A Year Around the Sun

A Year Around the Sun


I guess I'll just let it all pour out, or let as much pour out as will fall.

My heart is aching and my mind is just such a mess right now.  How do we bare the loss of Hank?  How does any parent bare the loss of their child?  Yes, I know, one day at a time, one moment at a time, one breath at a time.  One ragged breath at a time.  And we are doing it.  One flippin' day at a time.

Hank's dad Marty and I plan to spend the next two days supporting  each other on this marking of a year around the sun since our boy flew away, and it's just a muddled mess in my brain because it's leap year.  Hank passed away on March 1st but it feels like tomorrow, February 29 is really the anniversary of his death.  And what does it matter really?  And yet it does.  Dear Lord.

I would love to make this an uplifting post, and maybe I can a little bit.  Maybe I can talk about the fact that Marty and I are living as fully as we can.  The fact that what feels like electric shocks of the reality of Hank being gone still all but throw me across the room has not stopped me, has not stopped us, from really trying to stay in the game, because Hank would have it no other way.

Hank was a joy seeker.  When he woke up in the morning it was as if he had never been asleep.  He would make his beautiful sounds and grab his favorite book and just have at it.  He knew that we would do everything possible to give him the best day possible.  He just trusted that and hit the ground running (metaphorically of course because he couldn't physically run).  But man did that boy run with everything else in him.  He just pointed his heart in the direction of joy and worked out a way to get to it.  

My prayer for myself is that I can continue to try my best to take a page from Hank's joy book, yet my mind still goes to those last days of his beautiful life and how much I miss him.  I just want to see him and hold him, and tell him that I love him more than anyone or anything else in the whole wide world and I always, always will.  (I actually used to say that to him all the time.  Along with some really ridiculous things that we both loved like, "You are the king-a-me of my thing-a-me," and made up songs that came from God knows where in my imagination.  But he loved them, and he would smile so big that I would tell him to be careful or he would swallow his head.)

Hank loved my ridiculousness.  He got me, and I didn't ever have to be anything other my complete and total self with him...always.  I love him for that.  I love him for everything.

The other day a friend told me to keep crying because my tears are drops of love.  And last night my friend Heather was praying with me and she said that God was putting all of my tears in a jar because that's how precious they are to him.  And she cried right along with me.  How can I not be grateful?

And I am, grateful I mean.  I will never find the words to express my gratitude that I was given Hank to mother.
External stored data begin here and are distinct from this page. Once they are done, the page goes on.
-- pv_equiv track=rewrite | github.com/thomasthaddeus/PythonDiscreteMath | VL03/Finished_Code/test_lab03_7.py | is_list_no_mult10
-- ===== SOURCE A (Python) =====
-- def is_list_no_mult10(list10):
--     """is_list_no_mult10"""
--     mult10_not = []
--     for i in range(int(list10[1:])):
--         if i % 10 == 0:
--             return False
--         elif i % 10 != 0:
--             continue
--         else:
--             mult10_not.append(True)
--     return True
-- ===== SOURCE B (Python) =====
-- def is_list_no_mult10(list10):
--     """is_list_no_mult10"""
--     # The loop in A returns False at i=0 (0 % 10 == 0) whenever the range is
--     # non-empty, so the whole function is the closed form below.
--     return int(list10[1:]) <= 0
-- ===== Notes on version B (the rewrite author's own statement) =====
-- stated objective: simpler
-- what changed: A's loop always returns False at its first iteration (0 % 10 == 0), so B replaces the loop and the dead accumulator with the closed form int(list10[1:]) <= 0.
import Mathlib
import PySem

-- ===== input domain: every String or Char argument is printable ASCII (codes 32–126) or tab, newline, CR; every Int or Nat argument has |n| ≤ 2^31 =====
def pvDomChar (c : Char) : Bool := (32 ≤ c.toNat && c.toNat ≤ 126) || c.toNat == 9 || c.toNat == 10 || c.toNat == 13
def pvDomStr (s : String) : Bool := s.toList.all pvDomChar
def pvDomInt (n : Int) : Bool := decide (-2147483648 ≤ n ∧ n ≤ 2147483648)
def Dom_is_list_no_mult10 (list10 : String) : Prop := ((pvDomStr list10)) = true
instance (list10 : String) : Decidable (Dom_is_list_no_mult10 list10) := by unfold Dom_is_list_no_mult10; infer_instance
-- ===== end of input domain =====

-- B replaces A's loop (which always returns False at its first iteration) with the closed form int(list10[1:]) <= 0.
-- ===== PORT A =====
-- literal port of A's for-loop over range(n): i runs 0,1,…; branches in source order; acc is the dead mult10_not list
def pvLoopA (n i : Int) (acc : List Bool) : Bool :=
  if i < n then
    if PySem.Int.mod i 10 == 0 then false
    else if PySem.Int.mod i 10 != 0 then pvLoopA n (i + 1) acc
    else pvLoopA n (i + 1) (acc ++ [true])
  else true
termination_by (n - i).toNat
decreasing_by all_goals omega

def is_list_no_mult10 (list10 : String) : Bool :=
  match PySem.Int.ofStr? (PySem.Str.slice list10 (some 1) none) with
  | none => false   -- ValueError in Python; excluded by Pre_
  | some n => pvLoopA n 0 []

-- ===== PORT B =====
def is_list_no_mult10_alt (list10 : String) : Bool :=
  match PySem.Int.ofStr? (PySem.Str.slice list10 (some 1) none) with
  | none => false   -- ValueError in Python; excluded by Pre_
  | some n => decide (n ≤ 0)

-- ===== PRECONDITION & SPEC =====
-- Pre_: int(list10[1:]) parses (otherwise Python A raises ValueError)
def Pre_is_list_no_mult10 (list10 : String) : Prop :=
  (PySem.Int.ofStr? (PySem.Str.slice list10 (some 1) none)).isSome = true
instance (list10 : String) : Decidable (Pre_is_list_no_mult10 list10) := by
  unfold Pre_is_list_no_mult10; infer_instance
def pvWitness_is_list_no_mult10 : String := "x5"
def Spec_is_list_no_mult10 (list10 : String) (out : Bool) : Prop := out = is_list_no_mult10_alt list10
instance (list10 : String) (out : Bool) : Decidable (Spec_is_list_no_mult10 list10 out) := by unfold Spec_is_list_no_mult10; infer_instance

-- ===== CLAIM (what is proved, stated in full; the proofs are below) =====
def Claim_equal_is_list_no_mult10 : Prop := ∀ (list10 : String), Dom_is_list_no_mult10 list10 → Pre_is_list_no_mult10 list10 → Spec_is_list_no_mult10 list10 (is_list_no_mult10 list10)

-- ===== LEMMAS AND PROOFS =====

-- ===== VERDICT (by name: the statement is the Claim_ definition above) =====
lemma pvLoopA_zero (n : Int) : pvLoopA n 0 [] = decide (n ≤ 0) := by
  unfold pvLoopA
  by_cases h : (0 : Int) < n
  · simp [h, PySem.Int.mod]
  · simp [h]; omega

theorem is_list_no_mult10_spec : Claim_equal_is_list_no_mult10 := by
  intro s _ _
  unfold Spec_is_list_no_mult10 is_list_no_mult10 is_list_no_mult10_alt
  cases PySem.Int.ofStr? (PySem.Str.slice s (some 1) none) with
  | none => rfl
  | some n => exact pvLoopA_zero n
He was the best partner I ever had. He strengthened me with his courage, his love, his persistence, and his laughter.  He was my rock and my joy, and there is no measure for all that he did for me.  I will try always, through my sadness, to remember how grateful I am that he was born to me.
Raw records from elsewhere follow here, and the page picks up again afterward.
-- pv_equiv track=rewrite | github.com/senapk/tko | src/tko/game/task_parser.py | filter_task_key
-- ===== SOURCE A (Python) =====
-- def filter_task_key(key: str) -> str:
--     allowed = "0123456789abcdefghijklmnopqrstuvwxyzABCDEFGHIJKLMNOPQRSTUVWXYZ_+"
--     new_key = ""
--     for c in key:
--         if c in allowed:
--             new_key += c
--         else:
--             break
--     return new_key
-- ===== SOURCE B (Python) =====
-- def filter_task_key(key: str) -> str:
--     allowed = "0123456789abcdefghijklmnopqrstuvwxyzABCDEFGHIJKLMNOPQRSTUVWXYZ_+"
--     return key[:len(key) - len(key.lstrip(allowed))]
-- ===== Notes on version B (the rewrite author's own statement) =====
-- stated objective: idiomatic
-- what changed: Replaces the explicit loop-with-break and per-character string concatenation by a loop-free expression: str.lstrip with the allowed character set removes exactly the maximal leading allowed run, so the prefix length is len(key)-len(lstripped) and a single slice returns it.
import Mathlib
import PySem

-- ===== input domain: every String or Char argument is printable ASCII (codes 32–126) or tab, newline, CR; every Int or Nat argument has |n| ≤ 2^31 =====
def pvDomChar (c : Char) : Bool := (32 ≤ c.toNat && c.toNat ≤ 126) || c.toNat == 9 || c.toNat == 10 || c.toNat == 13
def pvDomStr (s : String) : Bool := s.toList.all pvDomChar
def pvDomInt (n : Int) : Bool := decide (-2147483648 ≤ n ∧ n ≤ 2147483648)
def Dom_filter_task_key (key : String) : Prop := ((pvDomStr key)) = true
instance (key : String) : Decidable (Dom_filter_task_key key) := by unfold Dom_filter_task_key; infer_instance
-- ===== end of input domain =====

-- ===== PORT A =====
-- B changes only the mechanism: the loop-and-break is replaced by lstrip + slice (idiomatic, loop-free).
def pvAllowed : List Char :=
  "0123456789abcdefghijklmnopqrstuvwxyzABCDEFGHIJKLMNOPQRSTUVWXYZ_+".toList

-- the 'for c in key: if c in allowed: new_key += c else: break' loop, acc = new_key
def pvLoopA : List Char → List Char → List Char
  | acc, [] => acc
  | acc, c :: rest => if pvAllowed.contains c then pvLoopA (acc ++ [c]) rest else acc

def filter_task_key (key : String) : String :=
  String.mk (pvLoopA [] key.toList)

-- ===== PORT B =====
-- key.lstrip(allowed) drops the maximal leading run of allowed chars; key[:len(key)-len(stripped)]
def filter_task_key_alt (key : String) : String :=
  let stripped := key.toList.dropWhile (fun c => pvAllowed.contains c)
  String.mk (key.toList.take (key.toList.length - stripped.length))

-- ===== PRECONDITION & SPEC =====
def Spec_filter_task_key (key : String) (out : String) : Prop := out = filter_task_key_alt key
instance (key : String) (out : String) : Decidable (Spec_filter_task_key key out) := by unfold Spec_filter_task_key; infer_instance

-- ===== CLAIM (what is proved, stated in full; the proofs are below) =====
def Claim_equal_filter_task_key : Prop := ∀ (key : String), Dom_filter_task_key key → Spec_filter_task_key key (filter_task_key key)

-- ===== LEMMAS AND PROOFS =====
theorem pvLoopA_eq_takeWhile (l acc : List Char) :
    pvLoopA acc l = acc ++ l.takeWhile (fun c => pvAllowed.contains c) := by
  induction l generalizing acc with
  | nil => simp [pvLoopA]
  | cons c rest ih =>
    rw [List.takeWhile_cons]
    by_cases h : pvAllowed.contains c
    · simp only [pvLoopA, h, if_true, ih]; simp
    · simp only [pvLoopA, h, if_false, Bool.false_eq_true]; simp

theorem pvTake_eq_takeWhile (l : List Char) :
    l.take (l.length - (l.dropWhile (fun c => pvAllowed.contains c)).length)
      = l.takeWhile (fun c => pvAllowed.contains c) := by
  have hsplit : l.takeWhile (fun c => pvAllowed.contains c)
      ++ l.dropWhile (fun c => pvAllowed.contains c) = l := List.takeWhile_append_dropWhile
  have hlen : l.length - (l.dropWhile (fun c => pvAllowed.contains c)).length
      = (l.takeWhile (fun c => pvAllowed.contains c)).length := by
    have h2 : (l.takeWhile (fun c => pvAllowed.contains c)).length
        + (l.dropWhile (fun c => pvAllowed.contains c)).length = l.length := by
      conv_rhs => rw [← hsplit]
      rw [List.length_append]
    omega
  rw [hlen]
  have hpre : l.takeWhile (fun c => pvAllowed.contains c) <+: l :=
    ⟨l.dropWhile (fun c => pvAllowed.contains c), hsplit⟩
  exact (List.prefix_iff_eq_take.mp hpre).symm

-- ===== VERDICT (by name: the statement is the Claim_ definition above) =====
theorem filter_task_key_spec : Claim_equal_filter_task_key := by
  intro key _
  unfold Spec_filter_task_key filter_task_key filter_task_key_alt
  rw [pvLoopA_eq_takeWhile]
  show _ = String.mk (List.take _ _)
  rw [pvTake_eq_takeWhile]
  simp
Well, there you have it.  I can't write any more.  But I will say that I deeply appreciate all of you who will read this, and all of you in my life who have given me such incredible love and support this year.  I guess Hank's words cannot be said too much..."Love wins".

Off I go to put a few more tears in my jar, then off I'll go to find a bit of Hank-joy.  I'll keep doing my best, one day at a time because yes, Hank would have it no other way.  

Love to you all,

Maureen



The Parting Glass

The Parting Glass
The State Fair was a Hank thing. In the past 33 years I can count on less than one hand the times I was there without him. I didn't know if I should go this year because I was afraid I couldn't handle it, but Dan, a friend of Hank's, works in the K9 State Police show, so on Labor Day our friend Meghan and I decided to go to see him. A day that I had dreaded turned out to be, well, magical. Very hot, but magical.  
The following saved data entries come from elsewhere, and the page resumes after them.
-- pv_equiv track=rewrite | github.com/eaarayag/Plist_Agent | UserCode/src/plb_debug/libs/Finder.py | Search_main_global_PList
-- ===== SOURCE A (Python) =====
-- def Search_main_global_PList(content):  # P2
-- 	lines = content.splitlines()
-- 	filtered_content = []
-- 	inside_block = False
-- 	current_block = []
-- 	skip_block = False
--
-- 	for line in lines:  # Process each line to identify plist blocks
-- 		if line.startswith("GlobalPList"):
-- 			inside_block = True
-- 			current_block.append(line)
-- 		elif inside_block:
-- 			current_block.append(line)
-- 			if line.strip() == "}":
-- 				inside_block = False
-- 				if not skip_block:  # Check if the block should be omitted
-- 					filtered_content.extend(current_block)
-- 				else:
-- 					filtered_content.extend(["\n"] * len(current_block))  # Replace block with blank lines
-- 				current_block = []
-- 				skip_block = False
-- 		else:
-- 			filtered_content.append("\n")  # Replace irrelevant content with blank line
--
-- 		if inside_block and line.strip().startswith("Pat d"):  # Ignore lines starting with "Pat d"
-- 			skip_block = True
--
-- 	return "\n".join(filtered_content)
-- ===== SOURCE B (Python) =====
-- def Search_main_global_PList(content):  # two-pass: parse segments, then render
--     lines = content.splitlines()
--     # Pass 1: segments: None for a plain line, (block_lines, skipped) for a closed block
--     segments = []
--     i = 0
--     n = len(lines)
--     while i < n:
--         if lines[i].startswith("GlobalPList"):
--             j = i + 1
--             while j < n and lines[j].strip() != "}":
--                 j += 1
--             if j == n:
--                 break  # unclosed trailing block contributes nothing
--             segments.append((lines[i:j + 1],
--                              any(x.strip().startswith("Pat d") for x in lines[i + 1:j + 1])))
--             i = j + 1
--         else:
--             segments.append(None)
--             i += 1
--     # Pass 2: render
--     out = []
--     for seg in segments:
--         if seg is None:
--             out.append("\n")
--         else:
--             block, skipped = seg
--             out.extend(["\n"] * len(block) if skipped else block)
--     return "\n".join(out)
-- ===== Notes on version B (the rewrite author's own statement) =====
-- stated objective: alternative
-- what changed: Replaces A's single-pass state machine (inside_block/current_block/skip_block flags) with a two-pass design: first parse the lines into segment records (plain line, or a complete block with its skipped flag found by scanning ahead to the closing brace), then render the segments; same line counts and placement.
import Mathlib
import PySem

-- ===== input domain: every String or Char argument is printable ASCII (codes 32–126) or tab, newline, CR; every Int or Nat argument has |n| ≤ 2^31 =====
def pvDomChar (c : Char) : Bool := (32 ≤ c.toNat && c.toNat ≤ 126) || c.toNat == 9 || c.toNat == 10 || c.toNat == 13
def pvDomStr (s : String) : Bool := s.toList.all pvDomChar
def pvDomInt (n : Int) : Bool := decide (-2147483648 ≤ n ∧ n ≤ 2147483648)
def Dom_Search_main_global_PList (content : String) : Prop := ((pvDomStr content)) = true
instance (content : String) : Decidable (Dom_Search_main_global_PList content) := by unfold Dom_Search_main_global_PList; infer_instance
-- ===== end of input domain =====

-- B re-implements A as two passes (parse segments, then render) instead of A's one-pass state machine; same return value.

-- ===== PORT A =====
-- state: (filtered_content, inside_block, current_block, skip_block)
def pvStepA (st : List String × Bool × List String × Bool) (line : String) :
    List String × Bool × List String × Bool :=
  let filtered := st.1
  let inside := st.2.1
  let current := st.2.2.1
  let skip := st.2.2.2
  let st' :=
    if PySem.Str.startswith line "GlobalPList" then
      (filtered, true, current ++ [line], skip)
    else if inside then
      let current := current ++ [line]
      if PySem.Str.strip line = "}" then
        (if !skip then filtered ++ current
         else filtered ++ List.replicate current.length "\n", false, ([] : List String), false)
      else (filtered, true, current, skip)
    else (filtered ++ ["\n"], inside, current, skip)
  if st'.2.1 && PySem.Str.startswith (PySem.Str.strip line) "Pat d" then
    (st'.1, st'.2.1, st'.2.2.1, true)
  else st'

def Search_main_global_PList (content : String) : String :=
  let lines := PySem.Str.splitlines content
  let st := lines.foldl pvStepA ([], false, [], false)
  PySem.Str.join "\n" st.1

-- ===== PORT B =====
-- inner while loop: scan forward to the closing "}" line; returns (body incl. close, rest)
def pvTakeBlock : List String → Option (List String × List String)
  | [] => none
  | l :: ls =>
    if PySem.Str.strip l = "}" then some ([l], ls)
    else
      match pvTakeBlock ls with
      | none => none
      | some (b, r) => some (l :: b, r)

theorem pvTakeBlock_length {ls : List String} {b r : List String}
    (h : pvTakeBlock ls = some (b, r)) : r.length ≤ ls.length := by
  induction ls generalizing b r with
  | nil => simp [pvTakeBlock] at h
  | cons l ls ih =>
    simp only [pvTakeBlock] at h
    split at h
    · simp only [Option.some.injEq, Prod.mk.injEq] at h
      obtain ⟨h1, h2⟩ := h
      subst h2
      exact Nat.le_succ _
    · cases htb : pvTakeBlock ls with
      | none => rw [htb] at h; simp at h
      | some p =>
        rw [htb] at h
        obtain ⟨b', r'⟩ := p
        simp only [Option.some.injEq, Prod.mk.injEq] at h
        obtain ⟨h1, h2⟩ := h
        subst h2
        have := ih htb
        simp only [List.length_cons]
        omega

-- pass 1: segments — none for a plain line, some (block lines, skipped) for a closed block
def pvSegParse : List String → List (Option (List String × Bool))
  | [] => []
  | l :: ls =>
    if PySem.Str.startswith l "GlobalPList" then
      match h : pvTakeBlock ls with
      | none => []  -- unclosed trailing block contributes nothing
      | some (b, r) =>
        some (l :: b, b.any fun x => PySem.Str.startswith (PySem.Str.strip x) "Pat d")
          :: pvSegParse r
    else none :: pvSegParse ls
  termination_by ls => ls.length
  decreasing_by
    · exact Nat.lt_succ_of_le (pvTakeBlock_length h)
    · exact Nat.lt_succ_of_le (Nat.le_refl _)

-- pass 2: render one segment
def pvRenderSeg (seg : Option (List String × Bool)) : List String :=
  match seg with
  | none => ["\n"]
  | some (b, skipped) => if skipped then List.replicate b.length "\n" else b

def Search_main_global_PList_alt (content : String) : String :=
  let lines := PySem.Str.splitlines content
  PySem.Str.join "\n" ((pvSegParse lines).flatMap pvRenderSeg)

-- ===== PRECONDITION & SPEC =====
def Spec_Search_main_global_PList (content : String) (out : String) : Prop := out = Search_main_global_PList_alt content
instance (content : String) (out : String) : Decidable (Spec_Search_main_global_PList content out) := by unfold Spec_Search_main_global_PList; infer_instance

-- ===== CLAIM (what is proved, stated in full; the proofs are below) =====
def Claim_equal_Search_main_global_PList : Prop := ∀ (content : String), Dom_Search_main_global_PList content → Spec_Search_main_global_PList content (Search_main_global_PList content)

-- ===== LEMMAS AND PROOFS =====

-- stripping a list headed by a non-space character keeps that head
theorem pv_strip_cons_nonspace {c : Char} (hc : PySem.Chars.isspace c = false)
    (u : List Char) : ∃ t, PySem.Chars.strip (c :: u) = c :: t := by
  simp only [PySem.Chars.strip, PySem.Chars.lstrip, PySem.Chars.rstrip,
    List.dropWhile_cons, hc, Bool.false_eq_true, if_false, List.reverse_cons,
    List.dropWhile_append]
  by_cases he : (List.dropWhile PySem.Chars.isspace u.reverse).isEmpty = true
  · simp [he]
  · simp [he]

-- a line starting with "GlobalPList" strips to a string headed by 'G'
theorem pv_strip_head {l : String}
    (h : PySem.Str.startswith l "GlobalPList" = true) :
    ∃ t, (PySem.Str.strip l).toList = 'G' :: t := by
  rw [PySem.Str.startswith_eq, PySem.Chars.startswith_iff] at h
  obtain ⟨u, hu⟩ := h
  have hG : ("GlobalPList".toList) = 'G' :: "lobalPList".toList := by decide
  have hl : l.toList = 'G' :: ("lobalPList".toList ++ u) := by
    rw [← hu, hG, List.cons_append]
  rw [PySem.Str.toList_strip, hl]
  exact pv_strip_cons_nonspace (by decide) _

theorem pv_gp_not_close {l : String}
    (h : PySem.Str.startswith l "GlobalPList" = true) :
    ¬ (PySem.Str.strip l = "}") := by
  intro hc
  obtain ⟨t, ht⟩ := pv_strip_head h
  rw [hc] at ht
  simp at ht

theorem pv_gp_not_pat {l : String}
    (h : PySem.Str.startswith l "GlobalPList" = true) :
    PySem.Str.startswith (PySem.Str.strip l) "Pat d" = false := by
  obtain ⟨t, ht⟩ := pv_strip_head h
  rw [PySem.Str.startswith_eq]
  by_contra hb
  rw [Bool.not_eq_false, PySem.Chars.startswith_iff] at hb
  obtain ⟨u, hu⟩ := hb
  rw [ht] at hu
  have hh := congrArg (fun xs => xs.head?) hu
  simp at hh

theorem pv_close_not_pat {l : String}
    (h : PySem.Str.strip l = "}") :
    PySem.Str.startswith (PySem.Str.strip l) "Pat d" = false := by
  rw [h]; decide

-- loop invariant while inside a block
theorem pv_inside (ls : List String) : ∀ (f cb : List String) (s : Bool),
    (List.foldl pvStepA (f, true, cb, s) ls).1 =
      match pvTakeBlock ls with
      | none => f
      | some (b, r) =>
        (List.foldl pvStepA
          (f ++ (if s || b.any (fun x => PySem.Str.startswith (PySem.Str.strip x) "Pat d")
                 then List.replicate (cb.length + b.length) "\n" else cb ++ b),
           false, [], false) r).1 := by
  induction ls with
  | nil => intro f cb s; simp [pvTakeBlock]
  | cons l ls ih =>
    intro f cb s
    rw [List.foldl_cons]
    by_cases hgp : PySem.Str.startswith l "GlobalPList" = true
    · have hnc := pv_gp_not_close hgp
      have hnp := pv_gp_not_pat hgp
      have hstep : pvStepA (f, true, cb, s) l = (f, true, cb ++ [l], s) := by
        simp only [pvStepA, hgp, hnp]
        simp
      rw [hstep, ih]
      simp only [pvTakeBlock, if_neg hnc]
      cases htb : pvTakeBlock ls with
      | none => rfl
      | some p =>
        obtain ⟨b, r⟩ := p
        dsimp only
        simp only [List.any_cons, hnp, Bool.false_or, List.length_append,
          List.length_cons, List.length_nil, List.append_assoc, List.singleton_append,
          Nat.zero_add, Nat.add_comm, Nat.add_left_comm]
    · by_cases hc : PySem.Str.strip l = "}"
      · have hnp := pv_close_not_pat hc
        have hstep : pvStepA (f, true, cb, s) l =
            ((if !s then f ++ (cb ++ [l]) else f ++ List.replicate (cb ++ [l]).length "\n"),
             false, [], false) := by
          simp only [pvStepA, hgp, hc]
          simp [List.length_append]
        rw [hstep]
        simp only [pvTakeBlock, if_pos hc]
        cases s <;>
          simp only [Bool.not_false, Bool.not_true, if_true, List.any_cons,
            List.any_nil, hnp, Bool.or_false, List.length_append, List.length_cons,
            List.length_nil]
        all_goals simp
      · have hstep : pvStepA (f, true, cb, s) l =
            (f, true, cb ++ [l],
             if PySem.Str.startswith (PySem.Str.strip l) "Pat d" then true else s) := by
          by_cases hp : PySem.Str.startswith (PySem.Str.strip l) "Pat d" = true <;>
            · simp only [pvStepA, hgp, hc, hp]
              simp
        rw [hstep, ih]
        simp only [pvTakeBlock, if_neg hc]
        cases htb : pvTakeBlock ls with
        | none => rfl
        | some p =>
          obtain ⟨b, r⟩ := p
          dsimp only
          by_cases hp : PySem.Str.startswith (PySem.Str.strip l) "Pat d" = true <;>
            cases s <;>
              simp only [hp, List.any_cons, Bool.false_or, Bool.true_or, Bool.or_self,
                if_true, if_false, List.length_append, List.length_cons, List.length_nil,
                List.append_assoc, List.singleton_append, Nat.zero_add,
                Nat.add_comm, Nat.add_left_comm, Bool.false_eq_true]

theorem pvSegParse_cons_none (l : String) (ls : List String)
    (hgp : PySem.Str.startswith l "GlobalPList" = true)
    (htb : pvTakeBlock ls = none) :
    pvSegParse (l :: ls) = [] := by
  simp only [pvSegParse, hgp, if_true]
  split
  · rfl
  · next heq => rw [htb] at heq; cases heq

theorem pvSegParse_cons_some (l : String) (ls b r : List String)
    (hgp : PySem.Str.startswith l "GlobalPList" = true)
    (htb : pvTakeBlock ls = some (b, r)) :
    pvSegParse (l :: ls) =
      some (l :: b, b.any fun x => PySem.Str.startswith (PySem.Str.strip x) "Pat d")
        :: pvSegParse r := by
  simp only [pvSegParse, hgp, if_true]
  split
  · next heq => rw [htb] at heq; cases heq
  · next heq =>
    rw [htb] at heq
    simp only [Option.some.injEq, Prod.mk.injEq] at heq
    obtain ⟨h1, h2⟩ := heq
    subst h1; subst h2
    rfl

-- loop invariant outside a block
theorem pv_outside (ls : List String) (f : List String) :
    (List.foldl pvStepA (f, false, [], false) ls).1 =
      f ++ (pvSegParse ls).flatMap pvRenderSeg := by
  induction ls using pvSegParse.induct generalizing f with
  | case1 => simp [pvSegParse]
  | case2 l ls hgp htb =>
    have hnp := pv_gp_not_pat hgp
    have hstep : pvStepA (f, false, [], false) l = (f, true, [l], false) := by
      simp only [pvStepA, hgp, hnp]
      simp
    rw [List.foldl_cons, hstep, pv_inside ls f [l] false]
    rw [htb, pvSegParse_cons_none l ls hgp htb]
    simp
  | case3 l ls hgp b r htb ih =>
    have hnp := pv_gp_not_pat hgp
    have hstep : pvStepA (f, false, [], false) l = (f, true, [l], false) := by
      simp only [pvStepA, hgp, hnp]
      simp
    rw [List.foldl_cons, hstep, pv_inside ls f [l] false]
    rw [htb]
    dsimp only
    rw [ih, pvSegParse_cons_some l ls b r hgp htb]
    simp only [List.flatMap_cons, pvRenderSeg]
    cases hany : b.any fun x => PySem.Str.startswith (PySem.Str.strip x) "Pat d" <;>
      simp [List.append_assoc, Nat.add_comm]
  | case4 l ls hgp ih =>
    have hstep : pvStepA (f, false, [], false) l = (f ++ ["\n"], false, [], false) := by
      simp only [pvStepA]
      rw [if_neg hgp]
      simp
    rw [List.foldl_cons, hstep, ih]
    have hsp : pvSegParse (l :: ls) = none :: pvSegParse ls := by
      simp only [pvSegParse, if_neg hgp]
    rw [hsp]
    simp only [List.flatMap_cons, pvRenderSeg, List.singleton_append, List.append_assoc]

-- ===== VERDICT (by name: the statement is the Claim_ definition above) =====
theorem Search_main_global_PList_spec : Claim_equal_Search_main_global_PList := by
  intro content _
  unfold Spec_Search_main_global_PList Search_main_global_PList Search_main_global_PList_alt
  simp only [pv_outside (PySem.Str.splitlines content) [], List.nil_append]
After visiting Dan we meandered through the Horticulture Building.  I had such an other worldly feeling.  Not pushing Hank in his wheelchair at the Fair felt so empty and strange, but on we went and meander we did.  

We made our way to The Eatery where we bought a chicken tender meal, always a Hank Klueber State Fair staple.  We toasted to Hank with the tenders, and just sat like we would had Hank been with us. We were present with the people, and the noises and smells.  It was peaceful and the air felt thick with grace, like it had always felt with him.  We never rushed with Hank, it was always a moment by moment time.  So we sat, ate our tenders and fries, cried some, and sat some more. When we felt ready, we got up and moved on. 

We debated about going into the Art and Home Center to see the quilts, and the paintings and photography, and that great toy circus exhibit on the top floor that is always the same but has a beautiful old timey feel.  We decided instead to measure ourselves, and moved on to the Center of Progress Building.  On our way to the side entrance we saw a friend I hadn't seen since Hank passed. Linda works every year in the Pan-African Village, and we've always made it a point to stop and pay her a visit.  She shed some tears with us, sharing how it just didn't feel right without Hank there.  She said, "Hank DID the Fair!  And if he had a dollar for everyone who loved him he would have been a very wealthy man!"  My heart swelled.  I guess you never stop feeling proud of your kids.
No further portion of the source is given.